Ms Ethel Lartey, Deputy Director of Nursing, said the Hospital authorities have had difficulties tracking the relations of these patients, because most of the addresses were wrong. Although most of the patients have been treated of their illnesses, in some cases the patients' relatives have refused to visit them or to accept them back into their homes.

Because of stigmatisation associated with mental illness, even the few patients, who could have been discharged to live with their relatives and friends or in the community, have been reluctant to leave the hospital.

The result is that the patients continued to be a burden on the hospital budget, but Ms Lartey added that the Government had been very supportive of the Psychiatric Hospital in its current circumstances by providing funding for the drugs needed to treat patients. A lot more, however, needs to be done, since the hospital relied increasingly on charitable and benevolent organizations to meet it operational cost.

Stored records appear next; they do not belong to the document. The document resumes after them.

-- pv_equiv track=rewrite | github.com/jacob-thompson/advent-of-code | 2024/day2.py | get_counter
-- ===== SOURCE A (Python) =====
-- def increasing(report):
--     return all(x < y and y - x <= 3 for x, y in zip(report, report[1:]))
--
-- def decreasing(report):
--     return all(x > y and x - y <= 3 for x, y in zip(report, report[1:]))
--
-- def fixable(report):
--     index = 0
--
--     for number in report:
--         fixed = report[:]
--         fixed.pop(index)
--
--         if increasing(fixed) or decreasing(fixed):
--             return True
--
--         index += 1
--
--     return False
--
-- def get_counter(reports, try_fixing = False):
--     counter = 0
--
--     for report in reports:
--         if increasing(report) or decreasing(report):
--             counter += 1
--         elif try_fixing and fixable(report):
--             counter += 1
--
--     return counter
-- ===== SOURCE B (Python) =====
-- def get_counter(reports, try_fixing = False):
--     # O(R*n): instead of trying every one-element removal, only the two removals
--     # around the first violating pair of each direction can possibly help.
--     def mono(r, lo, hi):
--         return all(lo <= b - a <= hi for a, b in zip(r, r[1:]))
--
--     def first_bad(r, lo, hi):
--         for i, (a, b) in enumerate(zip(r, r[1:])):
--             if not (lo <= b - a <= hi):
--                 return i
--         return None
--
--     def fix_dir(r, lo, hi):
--         i = first_bad(r, lo, hi)
--         if i is None:
--             return True
--         return mono(r[:i] + r[i+1:], lo, hi) or mono(r[:i+1] + r[i+2:], lo, hi)
--
--     counter = 0
--     for r in reports:
--         if mono(r, 1, 3) or mono(r, -3, -1):
--             counter += 1
--         elif try_fixing and (fix_dir(r, 1, 3) or fix_dir(r, -3, -1)):
--             counter += 1
--     return counter
-- ===== Notes on version B (the rewrite author's own statement) =====
-- stated objective: faster
-- what changed: A's dampener tries removing every one of the n elements and rescans each candidate; B locates the first violating adjacent pair of each direction and tests only the two removals around it, since removing any other element leaves that violating pair adjacent.
import Mathlib
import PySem

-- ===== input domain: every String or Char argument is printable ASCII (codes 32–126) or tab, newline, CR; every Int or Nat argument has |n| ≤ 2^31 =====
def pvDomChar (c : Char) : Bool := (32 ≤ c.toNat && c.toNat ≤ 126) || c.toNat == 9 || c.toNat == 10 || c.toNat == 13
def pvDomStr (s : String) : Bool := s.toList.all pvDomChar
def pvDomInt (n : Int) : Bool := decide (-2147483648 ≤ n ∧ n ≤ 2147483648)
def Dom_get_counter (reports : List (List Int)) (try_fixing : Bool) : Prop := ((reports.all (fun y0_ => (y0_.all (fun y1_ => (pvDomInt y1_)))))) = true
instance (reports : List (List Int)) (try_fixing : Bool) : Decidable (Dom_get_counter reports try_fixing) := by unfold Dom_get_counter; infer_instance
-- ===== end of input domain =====

-- B replaces A's try-every-removal dampener by checking only the two removals around the
-- first violating pair of each direction (objective: faster, O(R·n) instead of O(R·n²)).

-- ===== PORT A =====
-- report[1:] is a plain nonnegative slice, ported as List.drop 1 (exact here)
def increasing (report : List Int) : Bool :=
  (List.zip report (report.drop 1)).all (fun p => decide (p.1 < p.2 ∧ p.2 - p.1 ≤ 3))

def decreasing (report : List Int) : Bool :=
  (List.zip report (report.drop 1)).all (fun p => decide (p.1 > p.2 ∧ p.1 - p.2 ≤ 3))

-- 'for number in report' with a running index; fixed = report[:]; fixed.pop(index):
-- the index is always < len(report), so pop(index) yields exactly report.eraseIdx index
def fixableAux (report : List Int) : List Int → Nat → Bool
  | [], _ => false
  | _ :: rest, index =>
    let fixed := report.eraseIdx index
    if increasing fixed || decreasing fixed then true
    else fixableAux report rest (index + 1)

def fixable (report : List Int) : Bool := fixableAux report report 0

def get_counter (reports : List (List Int)) (try_fixing : Bool) : Int :=
  reports.foldl (fun counter report =>
    if increasing report || decreasing report then counter + 1
    else if try_fixing && fixable report then counter + 1
    else counter) 0

-- ===== PORT B =====
def monoB (r : List Int) (lo hi : Int) : Bool :=
  (List.zip r (r.drop 1)).all (fun p => decide (lo ≤ p.2 - p.1 ∧ p.2 - p.1 ≤ hi))

-- the 'for i, (a, b) in enumerate(zip(r, r[1:]))' loop of first_bad
def firstBadAux (lo hi : Int) : List (Int × Int) → Nat → Option Nat
  | [], _ => none
  | p :: rest, i =>
    if ¬ (lo ≤ p.2 - p.1 ∧ p.2 - p.1 ≤ hi) then some i else firstBadAux lo hi rest (i + 1)

def firstBad (r : List Int) (lo hi : Int) : Option Nat :=
  firstBadAux lo hi (List.zip r (r.drop 1)) 0

-- r[:i] + r[i+1:] and r[:i+1] + r[i+2:] are nonnegative slices: take/drop is exact
def fixDir (r : List Int) (lo hi : Int) : Bool :=
  match firstBad r lo hi with
  | none => true
  | some i =>
      monoB (r.take i ++ r.drop (i + 1)) lo hi ||
      monoB (r.take (i + 1) ++ r.drop (i + 2)) lo hi

def get_counter_alt (reports : List (List Int)) (try_fixing : Bool) : Int :=
  reports.foldl (fun counter r =>
    if monoB r 1 3 || monoB r (-3) (-1) then counter + 1
    else if try_fixing && (fixDir r 1 3 || fixDir r (-3) (-1)) then counter + 1
    else counter) 0

-- ===== PRECONDITION & SPEC =====
def Spec_get_counter (reports : List (List Int)) (try_fixing : Bool) (out : Int) : Prop := out = get_counter_alt reports try_fixing
instance (reports : List (List Int)) (try_fixing : Bool) (out : Int) : Decidable (Spec_get_counter reports try_fixing out) := by unfold Spec_get_counter; infer_instance

-- ===== CLAIM (what is proved, stated in full; the proofs are below) =====
def Claim_equal_get_counter : Prop := ∀ (reports : List (List Int)) (try_fixing : Bool), Dom_get_counter reports try_fixing → Spec_get_counter reports try_fixing (get_counter reports try_fixing)

-- ===== LEMMAS AND PROOFS =====

theorem zip_len (r : List Int) : (List.zip r (r.drop 1)).length = r.length - 1 := by
  simp

theorem zip_get (r : List Int) (j : Nat) (hj : j + 1 < r.length) :
    (List.zip r (r.drop 1))[j]'(by rw [zip_len]; omega) = (r[j], r[j + 1]) := by
  simp [List.getElem_zip]

theorem erase_get_lt (l : List Int) (i j : Nat) (h : j < (l.eraseIdx i).length) (hj : j < i) :
    (l.eraseIdx i)[j] = l[j]'(by rw [List.length_eraseIdx] at h; split at h <;> omega) := by
  rw [List.getElem_eraseIdx]; simp [hj]

theorem erase_get_ge (l : List Int) (i j : Nat) (h : j < (l.eraseIdx i).length) (hj : i ≤ j) :
    (l.eraseIdx i)[j] = l[j + 1]'(by rw [List.length_eraseIdx] at h; split at h <;> omega) := by
  rw [List.getElem_eraseIdx]; simp [Nat.not_lt.mpr hj]

theorem mono_iff (r : List Int) (lo hi : Int) :
    monoB r lo hi = true ↔
      ∀ j (h : j + 1 < r.length), lo ≤ r[j + 1] - r[j] ∧ r[j + 1] - r[j] ≤ hi := by
  unfold monoB
  rw [List.all_eq_true]
  constructor
  · intro h j hj
    have hm : (List.zip r (r.drop 1))[j]'(by rw [zip_len]; omega) ∈ List.zip r (r.drop 1) :=
      List.getElem_mem _
    have := h _ hm
    rw [zip_get r j hj] at this
    simpa using this
  · intro h p hp
    obtain ⟨j, hjl, hje⟩ := List.mem_iff_getElem.mp hp
    have hj : j + 1 < r.length := by have := hjl; rw [zip_len] at this; omega
    rw [zip_get r j hj] at hje
    subst hje
    simpa using h j hj

theorem increasing_eq (r : List Int) : increasing r = monoB r 1 3 := by
  unfold increasing monoB
  congr 1; funext p; exact decide_eq_decide.mpr (by omega)

theorem decreasing_eq (r : List Int) : decreasing r = monoB r (-3) (-1) := by
  unfold decreasing monoB
  congr 1; funext p; exact decide_eq_decide.mpr (by omega)

theorem firstBadAux_none (lo hi : Int) (ps : List (Int × Int)) :
    ∀ (k : Nat), firstBadAux lo hi ps k = none →
    ∀ p ∈ ps, lo ≤ p.2 - p.1 ∧ p.2 - p.1 ≤ hi := by
  induction ps with
  | nil => intro k h p hp; cases hp
  | cons q rest ih =>
    intro k h p hp
    rw [firstBadAux] at h
    split at h
    · cases h
    · rcases List.mem_cons.mp hp with hp | hp
      · subst hp; by_contra hc; simp_all
      · exact ih (k + 1) h p hp

theorem firstBadAux_some (lo hi : Int) (ps : List (Int × Int)) :
    ∀ (k f : Nat), firstBadAux lo hi ps k = some f →
    ∃ j, ∃ hj : j < ps.length, f = k + j ∧ ¬ (lo ≤ ps[j].2 - ps[j].1 ∧ ps[j].2 - ps[j].1 ≤ hi) := by
  induction ps with
  | nil => intro k f h; cases h
  | cons q rest ih =>
    intro k f h
    rw [firstBadAux] at h
    split at h
    · cases h
      exact ⟨0, by simp, by omega, by simpa using ‹¬ (lo ≤ q.2 - q.1 ∧ q.2 - q.1 ≤ hi)›⟩
    · obtain ⟨j, hj, hf, hv⟩ := ih (k + 1) f h
      exact ⟨j + 1, by simpa using hj, by omega, by simpa using hv⟩

theorem firstBad_none (r : List Int) (lo hi : Int) (h : firstBad r lo hi = none) :
    monoB r lo hi = true := by
  unfold monoB
  rw [List.all_eq_true]
  intro p hp
  simpa using firstBadAux_none lo hi _ 0 h p hp

theorem firstBad_some (r : List Int) (lo hi : Int) (f : Nat) (h : firstBad r lo hi = some f) :
    ∃ hf : f + 1 < r.length,
      ¬ (lo ≤ r[f + 1] - r[f]'(Nat.lt_of_succ_lt hf) ∧
          r[f + 1] - r[f]'(Nat.lt_of_succ_lt hf) ≤ hi) := by
  obtain ⟨j, hj, hfj, hv⟩ := firstBadAux_some lo hi _ 0 f h
  have hfj' : f = j := by omega
  subst hfj'
  have hjr : f + 1 < r.length := by have := hj; rw [zip_len] at this; omega
  refine ⟨hjr, ?_⟩
  rw [zip_get r f hjr] at hv
  simpa using hv

theorem only_neighbors (r : List Int) (lo hi : Int) (f : Nat)
    (hf : f + 1 < r.length)
    (hv : ¬ (lo ≤ r[f + 1] - r[f] ∧ r[f + 1] - r[f] ≤ hi)) (i : Nat)
    (hm : monoB (r.eraseIdx i) lo hi = true) : i = f ∨ i = f + 1 := by
  by_contra hc
  rw [not_or] at hc
  obtain ⟨hif, hif1⟩ := hc
  by_cases hlen : i < r.length
  · have hel : (r.eraseIdx i).length = r.length - 1 := by
      rw [List.length_eraseIdx]; simp [hlen]
    rcases Nat.lt_or_ge i f with hlt | hge
    · -- i < f : the pair moves to (f-1, f) in the erased list
      have h1 : (f - 1) + 1 < (r.eraseIdx i).length := by omega
      have hmono := (mono_iff _ lo hi).mp hm (f - 1) h1
      have e1 : (r.eraseIdx i)[f - 1]'(by omega) = r[f]'(by omega) := by
        rw [erase_get_ge r i (f - 1) (by omega) (by omega)]
        congr 1; omega
      have e2 : (r.eraseIdx i)[(f - 1) + 1]'(by omega) = r[f + 1]'hf := by
        rw [erase_get_ge r i ((f - 1) + 1) (by omega) (by omega)]
        congr 1; omega
      rw [e1, e2] at hmono
      exact hv hmono
    · -- f + 1 < i : the pair stays at (f, f+1)
      have hge' : f + 1 < i := by omega
      have h1 : f + 1 < (r.eraseIdx i).length := by omega
      have hmono := (mono_iff _ lo hi).mp hm f h1
      have e1 : (r.eraseIdx i)[f]'(by omega) = r[f]'(by omega) :=
        erase_get_lt r i f (by omega) (by omega)
      have e2 : (r.eraseIdx i)[f + 1]'(by omega) = r[f + 1]'hf :=
        erase_get_lt r i (f + 1) (by omega) (by omega)
      rw [e1, e2] at hmono
      exact hv hmono
  · rw [List.eraseIdx_of_length_le (by omega)] at hm
    exact hv ((mono_iff r lo hi).mp hm f hf)

theorem fixableAux_iff (report : List Int) (rem : List Int) :
    ∀ (index : Nat), fixableAux report rem index = true ↔
      ∃ k, k < rem.length ∧
        (increasing (report.eraseIdx (index + k)) || decreasing (report.eraseIdx (index + k))) = true := by
  induction rem with
  | nil => intro index; simp [fixableAux]
  | cons a rest ih =>
    intro index
    rw [fixableAux]
    split
    next hcond =>
      simp only [true_iff]
      exact ⟨0, by simp, by rw [Nat.add_zero]; exact hcond⟩
    next hcond =>
      rw [ih (index + 1)]
      constructor
      · rintro ⟨k, hk, hp⟩
        exact ⟨k + 1, by simpa using hk, by rw [show index + (k + 1) = index + 1 + k by omega]; exact hp⟩
      · rintro ⟨k, hk, hp⟩
        match k with
        | 0 => exact absurd (by rw [Nat.add_zero] at hp; exact hp) hcond
        | k' + 1 =>
          exact ⟨k', by simpa using hk, by rw [show index + 1 + k' = index + (k' + 1) by omega]; exact hp⟩

theorem fixDir_iff (r : List Int) (lo hi : Int) (hnm : monoB r lo hi = false) :
    fixDir r lo hi = true ↔ ∃ i, i < r.length ∧ monoB (r.eraseIdx i) lo hi = true := by
  unfold fixDir
  cases hfb : firstBad r lo hi with
  | none => exact absurd (firstBad_none r lo hi hfb) (by simp [hnm])
  | some f =>
    obtain ⟨hf, hv⟩ := firstBad_some r lo hi f hfb
    show (monoB (r.take f ++ r.drop (f + 1)) lo hi ||
        monoB (r.take (f + 1) ++ r.drop (f + 2)) lo hi) = true ↔ _
    rw [← List.eraseIdx_eq_take_drop_succ, ← List.eraseIdx_eq_take_drop_succ]
    simp only [Bool.or_eq_true]
    constructor
    · rintro (h | h)
      · exact ⟨f, by omega, h⟩
      · exact ⟨f + 1, by omega, h⟩
    · rintro ⟨i, hilen, h⟩
      rcases only_neighbors r lo hi f hf hv i h with rfl | rfl
      · exact Or.inl h
      · exact Or.inr h

theorem fixable_eq (r : List Int) (h13 : monoB r 1 3 = false) (h31 : monoB r (-3) (-1) = false) :
    fixable r = (fixDir r 1 3 || fixDir r (-3) (-1)) := by
  rw [Bool.eq_iff_iff]
  unfold fixable
  rw [fixableAux_iff r r 0]
  simp only [Bool.or_eq_true, increasing_eq, decreasing_eq, Nat.zero_add,
    fixDir_iff r 1 3 h13, fixDir_iff r (-3) (-1) h31]
  constructor
  · rintro ⟨k, hk, h | h⟩
    · exact Or.inl ⟨k, hk, h⟩
    · exact Or.inr ⟨k, hk, h⟩
  · rintro (⟨k, hk, h⟩ | ⟨k, hk, h⟩)
    · exact ⟨k, hk, Or.inl h⟩
    · exact ⟨k, hk, Or.inr h⟩

theorem step_eq (try_fixing : Bool) (counter : Int) (r : List Int) :
    (if increasing r || decreasing r then counter + 1
     else if try_fixing && fixable r then counter + 1 else counter) =
    (if monoB r 1 3 || monoB r (-3) (-1) then counter + 1
     else if try_fixing && (fixDir r 1 3 || fixDir r (-3) (-1)) then counter + 1 else counter) := by
  rw [increasing_eq, decreasing_eq]
  by_cases hs : (monoB r 1 3 || monoB r (-3) (-1)) = true
  · rw [if_pos hs, if_pos hs]
  · have h13 : monoB r 1 3 = false := by revert hs; cases monoB r 1 3 <;> simp
    have h31 : monoB r (-3) (-1) = false := by revert hs; cases monoB r (-3) (-1) <;> simp
    rw [fixable_eq r h13 h31]

-- ===== VERDICT (by name: the statement is the Claim_ definition above) =====
theorem get_counter_spec : Claim_equal_get_counter := by
  intro reports try_fixing _
  unfold Spec_get_counter get_counter get_counter_alt
  congr 1; funext counter r; exact step_eq try_fixing counter r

Also currently, the Nurse-Patient ratio is 1:130, against the recommended ratio of 1:4. This is because of the constant resignation of nurses from the Psychiatric Hospital due to the unbearable pressures of work

Entertainment facilities like ludo, television sets, and volleyball sets needed in the rehabilitation of the inmates are lacking but they appeared not to be bothered they welcome visitors happily to their rooms.

So why not make a stop over at the Psychiatric Hospital, when travelling from Tema station on the Barnes Road to the Kwame Nkrumah Circle to visit our poor brothers and sisters, and contribute your widow's mite to put smiles on their faces?

Some missed cupid's arrow while others just blew up trying to think the unthinkable or doing that which must not be done. The Craze-House is full of tales that may never be told.